Tóppe-tóppe inter. = toc-toc

È il suono onomatopeico che indica il bussare alla porta battendo le nocche delle dita piegate verso l’interno del palmo della mano. Se la “bussata” viene fatta familiarmente su una persona per richiamarne l’attenzione, si uniscono le cinque dita della mano contrapposte al pollice e si batte con le punte sulla sua spalla.

“Uhé, passe e nen me salüte?” = Ehi, passi e non mi saluti?

“Uhé, statte a sendì!” = Ehi, ascolta un po’!

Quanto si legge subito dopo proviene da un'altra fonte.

def Spec_merge_direct_and_resolved_specs_py (direct_specs : List (Option (String × String))) (resolved_specs : List (List (String × String))) (out : List String × List String) : Prop := out = merge_direct_and_resolved_specs_py_alt direct_specs resolved_specs
instance (direct_specs : List (Option (String × String))) (resolved_specs : List (List (String × String))) (out : List String × List String) : Decidable (Spec_merge_direct_and_resolved_specs_py direct_specs resolved_specs out) := by unfold Spec_merge_direct_and_resolved_specs_py; infer_instance

-- ===== CLAIM (what is proved, stated in full; the proofs are below) =====
def Claim_equal_merge_direct_and_resolved_specs_py : Prop := ∀ (direct_specs : List (Option (String × String))) (resolved_specs : List (List (String × String))), Dom_merge_direct_and_resolved_specs_py direct_specs resolved_specs → Pre_merge_direct_and_resolved_specs_py direct_specs resolved_specs → Spec_merge_direct_and_resolved_specs_py direct_specs resolved_specs (merge_direct_and_resolved_specs_py direct_specs resolved_specs)

-- ===== LEMMAS AND PROOFS =====

-- Proof-side abstraction: the list of maximal same-language runs, built from the right.
def pvGroupRuns : List (String × String) → List (List (String × String))
  | [] => []
  | x :: xs =>
    match pvGroupRuns xs with
    | (y :: g) :: gs => if x.2 == y.2 then (x :: y :: g) :: gs else [x] :: (y :: g) :: gs
    | gs => [x] :: gs

def pvLangOf (g : List (String × String)) : String := (g.headD ("", "")).2

-- One-step unfolding of pvGroupRuns on a cons.
theorem pvGroupRuns_cons (x : String × String) (xs : List (String × String)) :
    pvGroupRuns (x :: xs) =
      (match pvGroupRuns xs with
       | (y :: g) :: gs => if x.2 == y.2 then (x :: y :: g) :: gs else [x] :: (y :: g) :: gs
       | gs => [x] :: gs) := rfl

-- pvGroupRuns on a cons: head group starts with the cons'd element, and the group
-- structure does not depend on the element's text, only on its key.
theorem pv_groupRuns_shape (l : String) (F : List (String × String)) :
    ∃ g gs, ∀ t : String, pvGroupRuns ((t, l) :: F) = ((t, l) :: g) :: gs := by
  cases hF : pvGroupRuns F with
  | nil => exact ⟨[], [], fun t => by simp [pvGroupRuns, hF]⟩
  | cons g0 gs0 =>
    cases g0 with
    | nil => exact ⟨[], [] :: gs0, fun t => by simp [pvGroupRuns, hF]⟩
    | cons y g1 =>
      by_cases hkey : l = y.2
      · exact ⟨y :: g1, gs0, fun t => by simp [pvGroupRuns, hF, hkey]⟩
      · exact ⟨[], (y :: g1) :: gs0, fun t => by simp [pvGroupRuns, hF, hkey]⟩

-- Merging two leading same-key elements into one changes neither the joined texts
-- nor the language list of the groups.
theorem pv_groupRuns_merge_head (t t' l : String) (F : List (String × String)) :
    (pvGroupRuns ((t ++ t', l) :: F)).map pvJoinB = (pvGroupRuns ((t, l) :: (t', l) :: F)).map pvJoinB ∧
    (pvGroupRuns ((t ++ t', l) :: F)).map pvLangOf = (pvGroupRuns ((t, l) :: (t', l) :: F)).map pvLangOf := by
  obtain ⟨g, gs, hshape⟩ := pv_groupRuns_shape l F
  have h1 : pvGroupRuns ((t, l) :: (t', l) :: F) = ((t, l) :: (t', l) :: g) :: gs := by
    rw [pvGroupRuns_cons, hshape t']
    simp
  rw [hshape (t ++ t'), h1]
  constructor
  · simp [pvJoinB]
  · simp [pvLangOf]

-- A-side loop invariant: A's segment loop with a nonempty accumulator equals the
-- done groups plus the grouping of the pending element consed onto the filtered rest.
theorem pv_loop_group (fs : List (String × String)) :
    ∀ (ts ls : List String) (t l : String),
    List.foldl pvStepA (ts ++ [t], ls ++ [l]) fs =
      (ts ++ (pvGroupRuns ((t, l) :: fs.filter (fun p => p.1 ≠ ""))).map pvJoinB,
       ls ++ (pvGroupRuns ((t, l) :: fs.filter (fun p => p.1 ≠ ""))).map pvLangOf) := by
  induction fs with
  | nil =>
    intro ts ls t l
    simp [pvGroupRuns, pvJoinB, pvLangOf]
  | cons hd tl ih =>
    intro ts ls t l
    obtain ⟨t', l'⟩ := hd
    have hfilt := List.filter_cons (p := fun p : String × String => decide (p.1 ≠ "")) (x := (t', l')) (xs := tl)
    by_cases ht : t' = ""
    · -- empty text: A skips it, the filter drops it
      rw [List.foldl_cons]
      have hskip : pvStepA (ts ++ [t], ls ++ [l]) (t', l') = (ts ++ [t], ls ++ [l]) := by
        simp [pvStepA, ht]
      rw [hskip, ih, hfilt]
      simp [ht]
    · have hkeep : List.filter (fun p : String × String => decide (p.1 ≠ "")) ((t', l') :: tl)
          = (t', l') :: List.filter (fun p : String × String => decide (p.1 ≠ "")) tl := by
        rw [hfilt]; simp [ht]
      by_cases hl : l' = l
      · -- same language: A extends the pending text, grouping merges the two heads
        subst hl
        have hstep : pvStepA (ts ++ [t], ls ++ [l']) (t', l') = (ts ++ [t ++ t'], ls ++ [l']) := by
          simp [pvStepA, ht]
        obtain ⟨hj, hg⟩ := pv_groupRuns_merge_head t t' l' (tl.filter (fun p => p.1 ≠ ""))
        rw [List.foldl_cons, hstep, ih, hkeep]
        rw [hj, hg]
      · -- new language: A closes the pending group and starts a new one
        have hlne : ¬ (l = l') := fun h => hl h.symm
        have hstep : pvStepA (ts ++ [t], ls ++ [l]) (t', l') =
            ((ts ++ [t]) ++ [t'], (ls ++ [l]) ++ [l']) := by
          simp [pvStepA, ht, hlne]
        obtain ⟨g, gs, hshape⟩ := pv_groupRuns_shape l' (tl.filter (fun p => p.1 ≠ ""))
        have hnew : pvGroupRuns ((t, l) :: (t', l') :: tl.filter (fun p => p.1 ≠ "")) =
            [(t, l)] :: ((t', l') :: g) :: gs := by
          rw [pvGroupRuns_cons, hshape t']
          simp [hlne]
        rw [List.foldl_cons, hstep, ih, hkeep, hnew, hshape t']
        simp [pvJoinB, pvLangOf, List.append_assoc]

-- A's segment loop from the empty accumulator.
theorem pv_loop_group0 (fs : List (String × String)) :
    List.foldl pvStepA ([], []) fs =
      ((pvGroupRuns (fs.filter (fun p => p.1 ≠ ""))).map pvJoinB,
       (pvGroupRuns (fs.filter (fun p => p.1 ≠ ""))).map pvLangOf) := by
  induction fs with
  | nil => simp [pvGroupRuns]
  | cons hd tl ih =>
    obtain ⟨t, l⟩ := hd
    have hfilt := List.filter_cons (p := fun p : String × String => decide (p.1 ≠ "")) (x := (t, l)) (xs := tl)
    by_cases ht : t = ""
    · rw [List.foldl_cons]
      have hskip : pvStepA ([], []) (t, l) = ([], []) := by simp [pvStepA, ht]
      rw [hskip, ih, hfilt]
      simp [ht]
    · have hstep : pvStepA ([], []) (t, l) = ([] ++ [t], [] ++ [l]) := by
        simp [pvStepA, ht]
      rw [List.foldl_cons, hstep, pv_loop_group tl [] [] t l, hfilt]
      simp [ht]

-- A's flattening loop equals B's iterator-consuming flattening, under Pre_.
theorem pv_flatA_eq_flatB :
    ∀ (direct : List (Option (String × String))) (acc : List (String × String))
      (done rem : List (List (String × String))),
    direct.countP (fun s => s.isNone) ≤ rem.length →
    (direct.foldl (pvStepFlatA (done ++ rem)) (acc, (done.length : Int))).1 = acc ++ pvFlatB direct rem := by
  intro direct
  induction direct with
  | nil => intro acc done rem _; simp [pvFlatB]
  | cons hd tl ih =>
    intro acc done rem hcount
    cases hd with
    | some s =>
      rw [List.foldl_cons]
      have hstep : pvStepFlatA (done ++ rem) (acc, (done.length : Int)) (some s) = (acc ++ [s], (done.length : Int)) := rfl
      rw [hstep, ih (acc ++ [s]) done rem (by simpa using hcount)]
      simp [pvFlatB]
    | none =>
      cases rem with
      | nil => simp at hcount
      | cons r rs =>
        rw [List.foldl_cons]
        have hget : PySem.List.pyGet? (done ++ r :: rs) (done.length : Int) = some r := by
          rw [PySem.List.pyGet?_natCast]
          rw [List.getElem?_append_right (le_refl done.length)]
          simp
        have hstep : pvStepFlatA (done ++ r :: rs) (acc, (done.length : Int)) none
            = (acc ++ r, (done.length : Int) + 1) := by
          simp [pvStepFlatA, hget]
        rw [hstep]
        have hlen : ((done.length : Int) + 1) = (((done ++ [r]).length : Nat) : Int) := by
          simp
        have hre : done ++ r :: rs = (done ++ [r]) ++ rs := by simp
        rw [hlen, hre, ih (acc ++ r) (done ++ [r]) rs (by simp at hcount; omega)]
        simp [pvFlatB]

-- pvScanJ lands one past the maximal run of key-matching elements.
theorem pvScanJ_eq (segs : List (String × String)) (key : String) (j : Nat) :
    pvScanJ segs key j = j + ((segs.drop j).takeWhile (fun y => y.2 == key)).length := by
  induction j using pvScanJ.induct segs key with
  | case1 j h ih =>
    obtain ⟨hj, hkey⟩ := h
    have hdrop : segs.drop j = segs[j] :: segs.drop (j + 1) := List.drop_eq_getElem_cons hj
    have hget : segs.getD j ("", "") = segs[j] := List.getD_eq_getElem segs ("", "") hj
    rw [pvScanJ, dif_pos ⟨hj, hkey⟩, ih, hdrop, List.takeWhile_cons]
    rw [hget] at hkey
    simp only [hkey, if_true]
    simp
    omega
  | case2 j h =>
    rw [pvScanJ, dif_neg h]
    by_cases hj : j < segs.length
    · have hdrop : segs.drop j = segs[j] :: segs.drop (j + 1) := List.drop_eq_getElem_cons hj
      have hget : segs.getD j ("", "") = segs[j] := List.getD_eq_getElem segs ("", "") hj
      have hkey : ¬ ((segs[j].2 == key) = true) := by
        intro hk; exact h ⟨hj, by rw [hget]; exact hk⟩
      rw [hdrop, List.takeWhile_cons]
      simp [hkey]
    · rw [List.drop_eq_nil_of_le (by omega)]
      simp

Varia da dialetto a dialetto. I Napoletani dicono: Tuppe-tuppe,o tuppettù i Toscani tocche-tocche, ecc.

Mi viene a mente una canzoncina, un un po’ stupidotta, che imparai all’asilo; era ovviamente tutta in dialetto:

Tóppe-tóppe, chi jì alla porte?
Mariette o Giuliètte?
Stéche aspettanne da mèzz’orètte
in cammüse e in camicètte.

Sott’a l’arve d’i purtjalle
stöve ‘nu chéne ca faciöve: Bù bù!
Stöve ‘na jàtte ca faciöve: Gnà, gnà!
Mò ce l’è a düce a mamme e papà!

Può essere che i versi non siano proprio questi, o che quell’albero sia di castagne e non di arance… Ma, che volete, il ricordo è un po’ sbiadito e remoto, perché io, nonostante curi tuttora dentro di me il “fanciullino” pascoliano, ho lasciato l’asilo da molti decenni!